Question

Consider a random variable X that is normally distributed. Complete (This is a reading assessment question. Be certain of your answer because you only get one attempt on this question.) (a)If a random variable X is normally distributed, what will be the shape of the distribution of the sample mean? Normal O Skewed left O Skewed right O Cannot be determined (b) If the mean of a random variable X is 30, what will be the mean of the sampling distribution of the sample mean? (c) As the sample size n increases, what happens to the standard error of the mean? A. The standard error of the mean remains the same. OB. The standard error of the mean increases O C. The standard error of the mean decreases

Answer 1

a) The distribution of the sample mean will be normal. b) The mean of the sampling distribution of the sample mean will be 30. c) As the sample size increases, the standard error of the mean decreases.

Step-by-step explanation:

a) If a random variable X is normally distributed, the distribution of the sample mean will also be normal.

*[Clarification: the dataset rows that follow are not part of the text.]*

-- pv_equiv track=rewrite | github.com/2asyim/- | 세무도우미 - 복사본/utils/formatters.py | format_biznum
-- ===== SOURCE A (Python) =====
-- def format_biznum(text):
--     """사업자등록번호 포맷팅: '000-00-00000'"""
--     # 하이픈 제거
--     text = text.replace("-", "")
--
--     # 숫자만 필터링
--     text = ''.join(char for char in text if char.isdigit())
--
--     # 최대 10자리로 제한
--     if len(text) > 10:
--         text = text[:10]
--
--     # 하이픈 추가
--     if len(text) > 5:
--         text = f"{text[:3]}-{text[3:5]}-{text[5:10]}"
--     elif len(text) > 3:
--         text = f"{text[:3]}-{text[3:5]}"
--
--     return text
-- ===== SOURCE B (Python) =====
-- def format_biznum(text):
--     out = []
--     n = 0
--     for ch in text:
--         if ch.isdigit():
--             if n == 10:
--                 break
--             if n == 3 or n == 5:
--                 out.append('-')
--             out.append(ch)
--             n += 1
--     return ''.join(out)
-- ===== Notes on version B (the rewrite author's own statement) =====
-- stated objective: simpler
-- what changed: Replaces A's replace/filter/truncate/length-branch-and-slice pipeline with a single pass over the input that collects digits, breaks after the 10th, and inserts a hyphen just before the 4th and 6th digit.
import Mathlib
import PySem

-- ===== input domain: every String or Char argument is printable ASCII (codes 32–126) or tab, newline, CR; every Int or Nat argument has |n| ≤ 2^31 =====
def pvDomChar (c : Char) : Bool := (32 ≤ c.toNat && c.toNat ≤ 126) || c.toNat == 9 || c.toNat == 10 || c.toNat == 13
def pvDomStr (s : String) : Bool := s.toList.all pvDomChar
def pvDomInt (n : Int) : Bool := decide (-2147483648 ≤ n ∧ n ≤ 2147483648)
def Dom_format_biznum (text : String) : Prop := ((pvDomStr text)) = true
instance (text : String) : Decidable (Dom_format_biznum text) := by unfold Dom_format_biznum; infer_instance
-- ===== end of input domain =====

-- B replaces A's length-branching and slicing with a single pass over the digits that
-- inserts a hyphen before the 4th and 6th digit (objective: simpler, one traversal, no slices).


-- ===== PORT A =====
def format_biznum (text : String) : String :=
  -- text = text.replace("-", "")
  let t1 := PySem.Chars.replace text.toList ['-'] []
  -- text = ''.join(char for char in text if char.isdigit())
  let t2 := t1.filter PySem.Chars.isdigit
  -- if len(text) > 10: text = text[:10]
  let t3 := if t2.length > 10 then PySem.List.slice t2 none (some 10) else t2
  -- hyphen branches (f-string concatenation = list append)
  let t4 :=
    if t3.length > 5 then
      PySem.List.slice t3 none (some 3) ++ ['-'] ++ PySem.List.slice t3 (some 3) (some 5)
        ++ ['-'] ++ PySem.List.slice t3 (some 5) (some 10)
    else if t3.length > 3 then
      PySem.List.slice t3 none (some 3) ++ ['-'] ++ PySem.List.slice t3 (some 3) (some 5)
    else t3
  String.ofList t4

-- ===== PORT B =====
-- the for-loop of Source B: `out` is built front-to-back, `n` counts appended digits, `break` at n = 10
def fbAltGo : List Char → Nat → List Char
  | [], _ => []
  | c :: rest, n =>
    if PySem.Chars.isdigit c then
      if n = 10 then []
      else (if n = 3 || n = 5 then ['-', c] else [c]) ++ fbAltGo rest (n + 1)
    else fbAltGo rest n

def format_biznum_alt (text : String) : String :=
  String.ofList (fbAltGo text.toList 0)

-- ===== PRECONDITION & SPEC =====
def Spec_format_biznum (text : String) (out : String) : Prop := out = format_biznum_alt text
instance (text : String) (out : String) : Decidable (Spec_format_biznum text out) := by unfold Spec_format_biznum; infer_instance

-- ===== CLAIM (what is proved, stated in full; the proofs are below) =====
def Claim_equal_format_biznum : Prop := ∀ (text : String), Dom_format_biznum text → Spec_format_biznum text (format_biznum text)

-- ===== LEMMAS AND PROOFS =====

-- digits-only core of the B loop (proof helper): fbAltGo after the isdigit filter
def fbD : List Char → Nat → List Char
  | [], _ => []
  | c :: rest, n =>
    if n = 10 then []
    else (if n = 3 || n = 5 then ['-', c] else [c]) ++ fbD rest (n + 1)

theorem fbAltGo_eq_fbD (l : List Char) (n : Nat) :
    fbAltGo l n = fbD (l.filter PySem.Chars.isdigit) n := by
  induction l generalizing n with
  | nil => rfl
  | cons c t ih =>
    by_cases hc : PySem.Chars.isdigit c
    · simp [fbAltGo, fbD, hc, ih]
    · simp [fbAltGo, hc, ih]

theorem fbD_take (l : List Char) (n : Nat) (hn : n ≤ 10) :
    fbD l n = fbD (l.take (10 - n)) n := by
  induction l generalizing n with
  | nil => simp
  | cons c t ih =>
    by_cases h : n = 10
    · subst h; simp [fbD]
    · have h1 : 1 ≤ 10 - n := by omega
      rw [show (10 - n) = (10 - (n + 1)) + 1 by omega]
      simp only [List.take_succ_cons, fbD, if_neg h]
      rw [ih (n + 1) (by omega)]

-- replace(s, "-", "") removes exactly the hyphens
theorem replace_go_dash (l : List Char) :
    ∀ (fuel : Nat) (acc : List Char), l.length ≤ fuel →
      PySem.Chars.replace.go ['-'] [] fuel l acc = acc.reverse ++ l.filter (fun c => c ≠ '-') := by
  induction l with
  | nil =>
    intro fuel acc _
    cases fuel <;> rw [PySem.Chars.replace.go] <;> simp
  | cons c t ih =>
    intro fuel acc hf
    cases fuel with
    | zero => simp at hf
    | succ m =>
      rw [PySem.Chars.replace.go]
      simp only [List.length_cons] at hf
      by_cases hc : c = '-'
      · subst hc
        simp only [List.isPrefixOf, BEq.rfl, Bool.true_and,
          if_true, List.reverse_nil, List.nil_append, List.length_cons, List.length_nil,
          List.drop_succ_cons, List.drop_zero]
        rw [ih m acc (by omega)]
        simp
      · have hpre : (['-'].isPrefixOf (c :: t)) = false := by
          simp only [List.isPrefixOf, Bool.and_true]
          exact beq_eq_false_iff_ne.mpr (Ne.symm hc)
        rw [if_neg (by rw [hpre]; simp)]
        rw [ih m (c :: acc) (by omega)]
        simp [hc]

theorem filter_isdigit_replace (l : List Char) :
    (PySem.Chars.replace l ['-'] []).filter PySem.Chars.isdigit = l.filter PySem.Chars.isdigit := by
  rw [PySem.Chars.replace]
  simp only [List.isEmpty_cons, if_neg (by decide : ¬ (false = true))]
  rw [replace_go_dash l l.length [] (le_refl _)]
  simp only [List.reverse_nil, List.nil_append, List.filter_filter]
  apply List.filter_congr
  intro c _
  by_cases hc : c = '-'
  · subst hc; decide
  · simp [hc]

-- the heart: on a list of at most 10 characters, the B loop body equals A's slice formatting
theorem fbD_eq_slices (l : List Char) (hl : l.length ≤ 10) :
    fbD l 0 =
      (if l.length > 5 then
        PySem.List.slice l none (some 3) ++ ['-'] ++ PySem.List.slice l (some 3) (some 5)
          ++ ['-'] ++ PySem.List.slice l (some 5) (some 10)
      else if l.length > 3 then
        PySem.List.slice l none (some 3) ++ ['-'] ++ PySem.List.slice l (some 3) (some 5)
      else l) := by
  obtain _|⟨a,_|⟨b,_|⟨c,_|⟨d,_|⟨e,_|⟨f,_|⟨g,_|⟨h,_|⟨i,_|⟨j,rest⟩⟩⟩⟩⟩⟩⟩⟩⟩⟩ := l
  case cons.cons.cons.cons.cons.cons.cons.cons.cons.cons =>
    simp only [List.length_cons] at hl
    have h0 : rest.length = 0 := by omega
    rw [List.length_eq_zero_iff] at h0
    subst h0
    simp [fbD, PySem.List.slice, PySem.List.clampIdx]
  all_goals simp [fbD, PySem.List.slice, PySem.List.clampIdx]

-- ===== VERDICT (by name: the statement is the Claim_ definition above) =====
theorem format_biznum_spec : Claim_equal_format_biznum := by
  intro text _
  simp only [Spec_format_biznum, format_biznum, format_biznum_alt]
  rw [fbAltGo_eq_fbD, fbD_take _ 0 (by omega)]
  rw [filter_isdigit_replace]
  set d := text.toList.filter PySem.Chars.isdigit with hd
  have hslice : PySem.List.slice d none (some 10) = d.take 10 := by
    simp [PySem.List.slice, PySem.List.clampIdx]
  have ht3 : (if d.length > 10 then PySem.List.slice d none (some 10) else d) = d.take 10 := by
    by_cases h : d.length > 10
    · simp [h, hslice]
    · simp [h, List.take_of_length_le (show d.length ≤ 10 by omega)]
  simp only [ht3, Nat.sub_zero]
  rw [fbD_eq_slices (d.take 10) (by simp)]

The central limit theorem states that as the sample size increases, the distribution of the sample mean approaches a normal distribution.

b) The mean of the sampling distribution of the sample mean will be the same as the mean of the random variable X, which is 30.

c) As the sample size increases, the standard error of the mean decreases. The standard error of the mean is equal to the standard deviation of the population divided by the square root of the sample size.